HKU-BAL / ClairS

ClairS - a deep-learning method for long-read somatic small variant calling
BSD 3-Clause "New" or "Revised" License
74 stars 7 forks source link

Very few somatic variants in output VCF #36

Closed mdehankar3 closed 1 month ago

mdehankar3 commented 1 month ago

Hello, The outputs from running ClairS on PacBio (hifi_revio platform) are providing less than 5 somatic SNVs. We identified multiple high-confidence somatic variants from short-read sequencing on same set of samples, so we are expecting more than the observed somatic hits from corresponding PacBio sequencing.
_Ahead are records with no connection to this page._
-- B replaces A's two hard-coded startswith branches and per-field accumulators with one generic
-- key:value-dict pass read afterwards (objective: idiomatic; same cost).

-- ===== PORT A =====
-- loop body of A's for-loop (one named helper per loop, transliterated line by line)
def pvStepA (st : Option String × Option String) (raw : String) : Option String × Option String :=
  let line := PySem.Str.strip raw
  if line = "" then st
  else
    let lower := PySem.Str.lower line
    if PySem.Str.startswith lower "name:" then
      -- line.split(":", 1)[1]: index 1 exists because the startswith guard guarantees a ':' in line
      (some (PySem.Str.strip ((PySem.List.pyGet? ((PySem.Str.splitMax? line ":" 1).getD []) 1).getD "")), st.2)
    else if PySem.Str.startswith lower "background:" then
      (st.1, some (PySem.Str.strip ((PySem.List.pyGet? ((PySem.Str.splitMax? line ":" 1).getD []) 1).getD "")))
    else st

def parse_block_block_py (block_lines : List String) (index : Int) : String × Option String :=
  let st := block_lines.foldl pvStepA (none, none)
  let name : String :=
    match st.1 with
    | none => "Block " ++ PySem.Int.toStr index
    | some s => if s = "" then "Block " ++ PySem.Int.toStr index else s
  (name, st.2)

-- ===== PORT B =====
-- loop body of B's for-loop
def pvStepB (d : PySem.Dict String String) (raw : String) : PySem.Dict String String :=
  let line := PySem.Str.strip raw
  if line = "" then d
  else if PySem.Str.isIn ":" line = false then d
  else
    let parts := (PySem.Str.splitMax? line ":" 1).getD []
    d.insert (PySem.Str.lower ((PySem.List.pyGet? parts 0).getD ""))
             (PySem.Str.strip ((PySem.List.pyGet? parts 1).getD ""))

def parse_block_block_py_alt (block_lines : List String) (index : Int) : String × Option String :=
  let fields := block_lines.foldl pvStepB PySem.Dict.empty
  let name? := fields.get? "name"
  let background := fields.get? "background"
  let name : String :=
    match name? with
    | none => "Block " ++ PySem.Int.toStr index
    | some s => if s = "" then "Block " ++ PySem.Int.toStr index else s
  (name, background)

-- ===== PRECONDITION & SPEC =====
def Spec_parse_block_block_py (block_lines : List String) (index : Int) (out : String × Option String) : Prop := out = parse_block_block_py_alt block_lines index
instance (block_lines : List String) (index : Int) (out : String × Option String) : Decidable (Spec_parse_block_block_py block_lines index out) := by unfold Spec_parse_block_block_py; infer_instance

-- ===== CLAIM (what is proved, stated in full; the proofs are below) =====
def Claim_equal_parse_block_block_py : Prop := ∀ (block_lines : List String) (index : Int), Dom_parse_block_block_py block_lines index → Spec_parse_block_block_py block_lines index (parse_block_block_py block_lines index)

-- ===== LEMMAS AND PROOFS =====

theorem pvToNat_ofNat (n : Nat) (h : Nat.isValidChar n) : (Char.ofNat n).toNat = n := by
  simp [Char.ofNat, h, Char.toNat, Char.ofNatAux]

theorem pvLowerChar_eq_colon {c : Char} (h : PySem.Chars.lowerChar c = ':') : c = ':' := by
  unfold PySem.Chars.lowerChar PySem.Chars.isupper at h
  split_ifs at h with hc
  · exfalso
    simp only [Bool.and_eq_true, decide_eq_true_eq] at hc
    obtain ⟨ha, hz⟩ := hc
    rw [Char.le_def] at ha hz
    have h1 : (65 : Nat) ≤ c.toNat := ha
    have h2 : c.toNat ≤ 90 := hz
    have hv : Nat.isValidChar (c.toNat + 32) := by left; omega
    have hto := congrArg Char.toNat h
    rw [pvToNat_ofNat _ hv] at hto
    have h58 : (':' : Char).toNat = 58 := by decide
    omega
  · exact h

theorem pvColon_mem_lower {l : List Char} : ':' ∈ PySem.Chars.lower l ↔ ':' ∈ l := by
  unfold PySem.Chars.lower
  constructor
  · intro h
    obtain ⟨c, hc, he⟩ := List.mem_map.mp h
    exact (pvLowerChar_eq_colon he) ▸ hc
  · intro h
    exact List.mem_map.mpr ⟨':', h, rfl⟩

theorem pvSplit_first {l : List Char} (h : ':' ∈ l) :
    ∃ u v, l = u ++ ':' :: v ∧ ':' ∉ u := by
  induction l with
  | nil => cases h
  | cons c rest ih =>
    by_cases hc : c = ':'
    · exact ⟨[], rest, by simp [hc], by simp⟩
    · have hm : ':' ∈ rest := by
        cases List.mem_cons.mp h with
        | inl h' => exact absurd h'.symm hc
        | inr h' => exact h'
      obtain ⟨u, v, he, hu⟩ := ih hm
      refine ⟨c :: u, v, by simp [he], ?_⟩
      simp only [List.mem_cons, not_or]
      exact ⟨fun h' => hc h'.symm, hu⟩

theorem pvGo_colon (u : List Char) : ∀ (v : List Char) (fuel : Nat) (cur : List Char)
    (acc : List (List Char)), ':' ∉ u → u.length < fuel →
    PySem.Chars.splitOnMax.go [':'] fuel 1 (u ++ ':' :: v) cur acc
      = acc.reverse ++ [cur.reverse ++ u, v] := by
  induction u with
  | nil =>
    intro v fuel cur acc _ hf
    obtain ⟨f, rfl⟩ := Nat.exists_eq_succ_of_ne_zero (by omega : fuel ≠ 0)
    cases f with
    | zero =>
      cases v with
      | nil => simp [PySem.Chars.splitOnMax.go]
      | cons a w => simp [PySem.Chars.splitOnMax.go]
    | succ f' =>
      cases v with
      | nil => simp [PySem.Chars.splitOnMax.go]
      | cons a w => simp [PySem.Chars.splitOnMax.go]
  | cons c u' ih =>
    intro v fuel cur acc hu hf
    obtain ⟨f, rfl⟩ := Nat.exists_eq_succ_of_ne_zero (by omega : fuel ≠ 0)
    have hc : c ≠ ':' := fun h => hu (by simp [h])
    have step : PySem.Chars.splitOnMax.go [':'] (f+1) 1 ((c :: u') ++ ':' :: v) cur acc
        = PySem.Chars.splitOnMax.go [':'] f 1 (u' ++ ':' :: v) (c :: cur) acc := by
      simp [PySem.Chars.splitOnMax.go]
      exact fun h => absurd h.symm hc
    rw [step, ih v f (c :: cur) acc (fun h => hu (by simp [h])) (by simp at hf ⊢; omega)]
    simp

theorem pvSplitOnMax_colon {u v : List Char} (hu : ':' ∉ u) :
    PySem.Chars.splitOnMax (u ++ ':' :: v) [':'] 1 = [u, v] := by
  unfold PySem.Chars.splitOnMax
  rw [if_neg (by omega : ¬ (1 : Int) < 0)]
  simp only [Int.toNat_one]
  rw [pvGo_colon u v _ [] [] hu (by simp)]
  simp

theorem pvPrefix_colon (p : List Char) : ∀ (u v : List Char), ':' ∉ p → ':' ∉ u →
    ((p ++ [':']) <+: (u ++ ':' :: v) ↔ u = p) := by
  induction p with
  | nil =>
    intro u v _ hu
    cases u with
    | nil => simp
    | cons c u' =>
      simp only [List.nil_append, List.cons_append, List.cons_prefix_cons]
      constructor
      · rintro ⟨h, -⟩; exact absurd h.symm (fun h' => hu (by simp [h']))
      · intro h; cases h
  | cons a p' ih =>
    intro u v hp hu
    have ha : a ≠ ':' := fun h => hp (by simp [h])
    cases u with
    | nil =>
      simp only [List.nil_append, List.cons_append, List.cons_prefix_cons]
      constructor
      · rintro ⟨h, -⟩; exact absurd h ha
      · intro h; cases h
    | cons c u' =>
      simp only [List.cons_append, List.cons_prefix_cons, List.cons.injEq]
      rw [ih u' v (fun h => hp (by simp [h])) (fun h => hu (by simp [h]))]
      constructor
      · rintro ⟨h1, h2⟩; exact ⟨h1.symm, h2⟩
      · rintro ⟨h1, h2⟩; exact ⟨h1.symm, h2⟩

-- startswith on the lowered line, for a lowercase colon-free keyword p
theorem pvStartswith_key {u v p : List Char} (hu : ':' ∉ u) (hp : ':' ∉ p) :
    (PySem.Chars.startswith (PySem.Chars.lower (u ++ ':' :: v)) (p ++ [':']) = true
      ↔ PySem.Chars.lower u = p) := by
  unfold PySem.Chars.startswith
  rw [List.isPrefixOf_iff_prefix]
  have hlow : PySem.Chars.lower (u ++ ':' :: v)
      = PySem.Chars.lower u ++ ':' :: PySem.Chars.lower v := by
    unfold PySem.Chars.lower
    simp [PySem.Chars.lowerChar, PySem.Chars.isupper]
  rw [hlow]
  exact pvPrefix_colon p (PySem.Chars.lower u) (PySem.Chars.lower v) hp
    (fun h => hu (pvColon_mem_lower.mp h))
-- main induction: A's stateful fold keeps its invariant, stays ≤ B's best, and records,
-- for every processed right j, the minimal window start l with its segment length ≤ state
theorem pv_main (p : List Int) (hp : p.Pairwise (· ≤ ·)) (n : Int) (hn1 : 1 ≤ n)
    (hlen : n ≤ (p.length : Int)) :
    ∀ k : Nat, (k : Int) ≤ n →
    (pvInv p n ((PySem.List.pyRange 0 (k : Int) 1).foldl
        (fun (st : Int × Nat) r =>
          let left := pvAdvance p (n - 1) r (r.toNat + 1) st.2
          (max st.1 (r - (left : Int) + 1), left)) (0, 0)).2 k ∧
     0 ≤ ((PySem.List.pyRange 0 (k : Int) 1).foldl
        (fun (st : Int × Nat) r =>
          let left := pvAdvance p (n - 1) r (r.toNat + 1) st.2
          (max st.1 (r - (left : Int) + 1), left)) (0, 0)).1 ∧
     ((PySem.List.pyRange 0 (k : Int) 1).foldl
        (fun (st : Int × Nat) r =>
          let left := pvAdvance p (n - 1) r (r.toNat + 1) st.2
          (max st.1 (r - (left : Int) + 1), left)) (0, 0)).1 ≤
       (p.take n.toNat).foldl
        (fun (best : Int) v =>
          max best (((p.take n.toNat).countP (fun y => decide (v ≤ y ∧ y ≤ v + n - 1)) : Nat) : Int)) 0 ∧
     ∀ j : Nat, j < k → ∃ l : Nat, l ≤ j ∧ p.getD j 0 - p.getD l 0 ≤ n - 1 ∧
       (∀ l', l' < l → n - 1 < p.getD j 0 - p.getD l' 0) ∧
       ((j : Int) - l + 1 ≤ ((PySem.List.pyRange 0 (k : Int) 1).foldl
        (fun (st : Int × Nat) r =>
          let left := pvAdvance p (n - 1) r (r.toNat + 1) st.2
          (max st.1 (r - (left : Int) + 1), left)) (0, 0)).1)) := by
  have hm : n.toNat ≤ p.length := by omega
  have hq : ∀ i, i < n.toNat → (p.take n.toNat).getD i 0 = p.getD i 0 := by
    intro i hi
    rw [List.getD_eq_getElem _ 0 (by simp [List.length_take]; omega),
        List.getD_eq_getElem _ 0 (by omega), List.getElem_take]
  intro k
  induction k with
  | zero =>
    intro _
    refine ⟨by simp [PySem.List.pyRange_one_eq_nil, pvInv], ?_, ?_, ?_⟩
    · simp [PySem.List.pyRange_one_eq_nil]
    · simpa [PySem.List.pyRange_one_eq_nil] using
        pv_init_le_foldl_max (p.take n.toNat)
          (fun v => (((p.take n.toNat).countP (fun y => decide (v ≤ y ∧ y ≤ v + n - 1)) : Nat) : Int)) 0
    · intro j hj; omega
  | succ k ih =>
    intro hk1
    have hkn : (k : Int) ≤ n := by push_cast at hk1 ⊢; omega
    have hkp : k < p.length := by push_cast at hk1; omega
    have hkm : k < n.toNat := by push_cast at hk1; omega
    obtain ⟨ihInv, ihNonneg, ihLe, ihWit⟩ := ih hkn
    have hsplit : PySem.List.pyRange 0 ((k : Nat) + 1 : Int) 1
        = PySem.List.pyRange 0 (k : Int) 1 ++ [(k : Int)] :=
      PySem.List.pyRange_one_succ_right (by positivity)
    push_cast
    rw [hsplit, List.foldl_append]
    set stA := (PySem.List.pyRange 0 (k : Int) 1).foldl
        (fun (st : Int × Nat) r =>
          let left := pvAdvance p (n - 1) r (r.toNat + 1) st.2
          (max st.1 (r - (left : Int) + 1), left)) (0, 0) with hstA
    have hprev : stA.2 ≤ k := by
      rcases ihInv with ⟨_, h⟩ | ⟨_, h, _⟩ <;> omega
    have hadv := pvAdvance_spec p (n - 1) k (k + 1) stA.2 hprev (by omega) (by omega)
    set left' := pvAdvance p (n - 1) (k : Int) (k + 1) stA.2 with hleft'
    have hbelow : ∀ l, l < left' → n - 1 < p.getD k 0 - p.getD l 0 := by
      intro l hl
      rcases Nat.lt_or_ge l stA.2 with h | h
      · rcases ihInv with ⟨hk0, h0⟩ | ⟨hk1', _, _, hall⟩
        · omega
        · have h1 := hall l h
          have h2 : p.getD (k - 1) 0 ≤ p.getD k 0 := pv_g_mono p hp (k - 1) k (by omega) hkp
          omega
      · exact hadv.2.2.2 l h hl
    have winK : (k : Int) - left' + 1 ≤
        (p.take n.toNat).foldl
          (fun (best : Int) v =>
            max best (((p.take n.toNat).countP (fun y => decide (v ≤ y ∧ y ≤ v + n - 1)) : Nat) : Int)) 0 := by
      have hlk : left' ≤ k := hadv.2.1
      have hcnt : k - left' + 1 ≤
          (p.take n.toNat).countP
            (fun y => decide (p.getD left' 0 ≤ y ∧ y ≤ p.getD left' 0 + n - 1)) := by
        refine pv_countP_ge _ _ left' k (by simp [List.length_take]; omega) hlk ?_
        intro i h1 h2
        rw [hq i (by omega), decide_eq_true_iff]
        have e1 : p.getD left' 0 ≤ p.getD i 0 := pv_g_mono p hp left' i h1 (by omega)
        have e2 : p.getD i 0 ≤ p.getD k 0 := pv_g_mono p hp i k h2 hkp
        have e3 := hadv.2.2.1
        constructor <;> omega
      have hvmem : p.getD left' 0 ∈ p.take n.toNat := by
        have hlq : left' < (p.take n.toNat).length := by simp [List.length_take]; omega
        have : (p.take n.toNat).getD left' 0 ∈ p.take n.toNat := by
          rw [List.getD_eq_getElem _ 0 hlq]; exact List.getElem_mem _
        rwa [hq left' (by omega)] at this
      have := pv_mem_le_foldl_max (p.take n.toNat)
        (fun v => (((p.take n.toNat).countP (fun y => decide (v ≤ y ∧ y ≤ v + n - 1)) : Nat) : Int))
        0 (p.getD left' 0) hvmem
      have hki : ((k - left' + 1 : Nat) : Int) = (k : Int) - (left' : Int) + 1 := by omega
      rw [← hki]
      exact le_trans (Nat.cast_le.mpr hcnt) this
    refine ⟨?_, ?_, ?_, ?_⟩
    · simp only [List.foldl_cons, List.foldl_nil, Int.toNat_natCast, ← hleft']
      right
      refine ⟨by omega, by simpa using hadv.2.1, by simpa using hadv.2.2.1, ?_⟩
      intro l hl
      simp only [Nat.add_sub_cancel]
      exact hbelow l (by simpa using hl)
    · simp only [List.foldl_cons, List.foldl_nil, Int.toNat_natCast, ← hleft']
      exact le_trans ihNonneg (le_max_left _ _)
    · simp only [List.foldl_cons, List.foldl_nil, Int.toNat_natCast, ← hleft']
      exact max_le ihLe winK
    · intro j hj
      simp only [List.foldl_cons, List.foldl_nil, Int.toNat_natCast, ← hleft']
      rcases Nat.lt_or_ge j k with h | h
      · obtain ⟨l, hl1, hl2, hl3, hl4⟩ := ihWit j h
        exact ⟨l, hl1, hl2, hl3, le_trans hl4 (le_max_left _ _)⟩
      · have hje : j = k := by omega
        subst hje
        exact ⟨left', hadv.2.1, hadv.2.2.1, hbelow, le_max_right _ _⟩

-- ===== VERDICT (by name: the statement is the Claim_ definition above) =====
theorem solution_spec : Claim_equal_solution := by
  intro n a _ hpre
  unfold Spec_solution solution solution_alt
  dsimp only
  set p := PySem.List.sorted a (fun x => x) false with hpdef
  have hp : p.Pairwise (· ≤ ·) := by
    simpa using PySem.List.sorted_pairwise a (fun x => x)
  have hlen : p.length = a.length := PySem.List.length_sorted a (fun x => x) false
  have hn : n ≤ (p.length : Int) := by rw [hlen]; exact hpre
  rcases (by omega : n ≤ 0 ∨ 0 < n) with h0 | h0
  · -- n ≤ 0: A's range is empty; every count in B is 0 since [v, v+n-1] is empty
    rw [PySem.List.pyRange_one_eq_nil h0]
    simp only [List.foldl_nil]
    have hzero : (PySem.List.slice p none (some n)).foldl
        (fun (best : Int) v =>
          max best (((PySem.List.slice p none (some n)).countP
            (fun y => decide (v ≤ y ∧ y ≤ v + n - 1)) : Nat) : Int)) 0 = 0 := by
      refine le_antisymm ?_ (pv_init_le_foldl_max _ _ 0)
      refine pv_foldl_max_le _ _ 0 0 le_rfl ?_
      intro v _
      have : (PySem.List.slice p none (some n)).countP
          (fun y => decide (v ≤ y ∧ y ≤ v + n - 1)) = 0 := by
        rw [List.countP_eq_zero]
        intro y _
        rw [decide_eq_true_iff]
        omega
      simp only [this, Nat.cast_zero, le_refl]
    rw [hzero]
  · -- 0 < n: the slice is take n.toNat and pv_main pins both folds
    rw [PySem.List.slice_to p (le_of_lt h0)]
    have hk : ((n.toNat : Nat) : Int) = n := Int.toNat_of_nonneg h0.le
    have hmain := pv_main p hp n (by omega) hn n.toNat (by omega)
    rw [hk] at hmain
    obtain ⟨_, hNonneg, hLe, hWit⟩ := hmain
    have hqlen : (p.take n.toNat).length = n.toNat := by simp [List.length_take]; omega
    have hq : ∀ i, i < n.toNat → (p.take n.toNat).getD i 0 = p.getD i 0 := by
      intro i hi
      rw [List.getD_eq_getElem _ 0 (by omega), List.getD_eq_getElem _ 0 (by omega),
          List.getElem_take]
    have hGe : (p.take n.toNat).foldl
        (fun (best : Int) v =>
          max best (((p.take n.toNat).countP (fun y => decide (v ≤ y ∧ y ≤ v + n - 1)) : Nat) : Int)) 0 ≤
        ((PySem.List.pyRange 0 n 1).foldl
          (fun (st : Int × Nat) r =>
            let left := pvAdvance p (n - 1) r (r.toNat + 1) st.2
            (max st.1 (r - (left : Int) + 1), left)) (0, 0)).1 := by
      refine pv_foldl_max_le _ _ 0 _ hNonneg ?_
      intro v hv
      obtain ⟨i0, hi0, hvi⟩ := List.mem_iff_getElem.mp hv
      have hi0m : i0 < n.toNat := by omega
      have hvq : (p.take n.toNat).getD i0 0 = v := by
        rw [List.getD_eq_getElem _ 0 hi0]; exact hvi
      have hPi0 : (p.take n.toNat).getD i0 0 ≤ v + n - 1 := by rw [hvq]; omega
      set j := Nat.findGreatest (fun t => (p.take n.toNat).getD t 0 ≤ v + n - 1) (n.toNat - 1) with hjdef
      have hij : i0 ≤ j := Nat.le_findGreatest (by omega) hPi0
      have hPj : (p.take n.toNat).getD j 0 ≤ v + n - 1 := by
        have := Nat.findGreatest_spec
          (P := fun t => (p.take n.toNat).getD t 0 ≤ v + n - 1)
          (show i0 ≤ n.toNat - 1 by omega) hPi0
        rwa [← hjdef] at this
      have hjm : j ≤ n.toNat - 1 := Nat.findGreatest_le _
      obtain ⟨l, hl1, hl2, hl3, hl4⟩ := hWit j (by omega)
      have hcnt : (p.take n.toNat).countP (fun y => decide (v ≤ y ∧ y ≤ v + n - 1)) ≤ j - l + 1 := by
        refine pv_countP_le _ _ l j (by omega) ?_
        intro i hiq hpredi
        rw [hq i (by omega), decide_eq_true_iff] at hpredi
        obtain ⟨h1, h2⟩ := hpredi
        have hijle : i ≤ j := by
          by_contra hcon
          have hji2 : Nat.findGreatest (fun t => (p.take n.toNat).getD t 0 ≤ v + n - 1)
              (n.toNat - 1) < i := by rw [← hjdef]; omega
          have := Nat.findGreatest_is_greatest hji2 (show i ≤ n.toNat - 1 by omega)
          exact this (by rw [hq i (by omega)]; omega)
        have hli : l ≤ i := by
          by_contra hcon
          have h3 := hl3 i (lt_of_not_ge hcon)
          have h4 : p.getD j 0 ≤ v + n - 1 := by rw [← hq j (by omega)]; exact hPj
          omega
        exact ⟨hli, hijle⟩
      have hji : ((j - l + 1 : Nat) : Int) = (j : Int) - (l : Int) + 1 := by omega
      calc (((p.take n.toNat).countP (fun y => decide (v ≤ y ∧ y ≤ v + n - 1)) : Nat) : Int)
          ≤ ((j - l + 1 : Nat) : Int) := Nat.cast_le.mpr hcnt
        _ = (j : Int) - (l : Int) + 1 := hji
        _ ≤ _ := hl4
    have : ((PySem.List.pyRange 0 n 1).foldl
          (fun (st : Int × Nat) r =>
            let left := pvAdvance p (n - 1) r (r.toNat + 1) st.2
            (max st.1 (r - (left : Int) + 1), left)) (0, 0)).1 =
        (p.take n.toNat).foldl
          (fun (best : Int) v =>
            max best (((p.take n.toNat).countP (fun y => decide (v ≤ y ∧ y ≤ v + n - 1)) : Nat) : Int)) 0 :=
      le_antisymm hLe hGe
    rw [this]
On troubleshooting, log file 3-1_CPT.log for creating pair tensor show zero tensors generated for all chunks across all chromosomes, and 3-2_PREDICT.log similarly show zero processed positions across all chunks. Logs 1_EC.log, 2-1_CPT.log and 2-2_PREDICT.log show there are positions being processed until step 2 but being filtered in step 3. Log file 5_MV.log shows more than 100k full-alignment variants filtered by pileup .

I'm wondering what might be causing most variants to be filtered, and if there were specific parameter values that need tweaking for this set of samples. Any hints/resources will be helpful, thank you.

mdehankar3 commented 1 month ago

Closing this issue: found repeated read names in input BAMs causing downstream issues, unrelated to ClairS.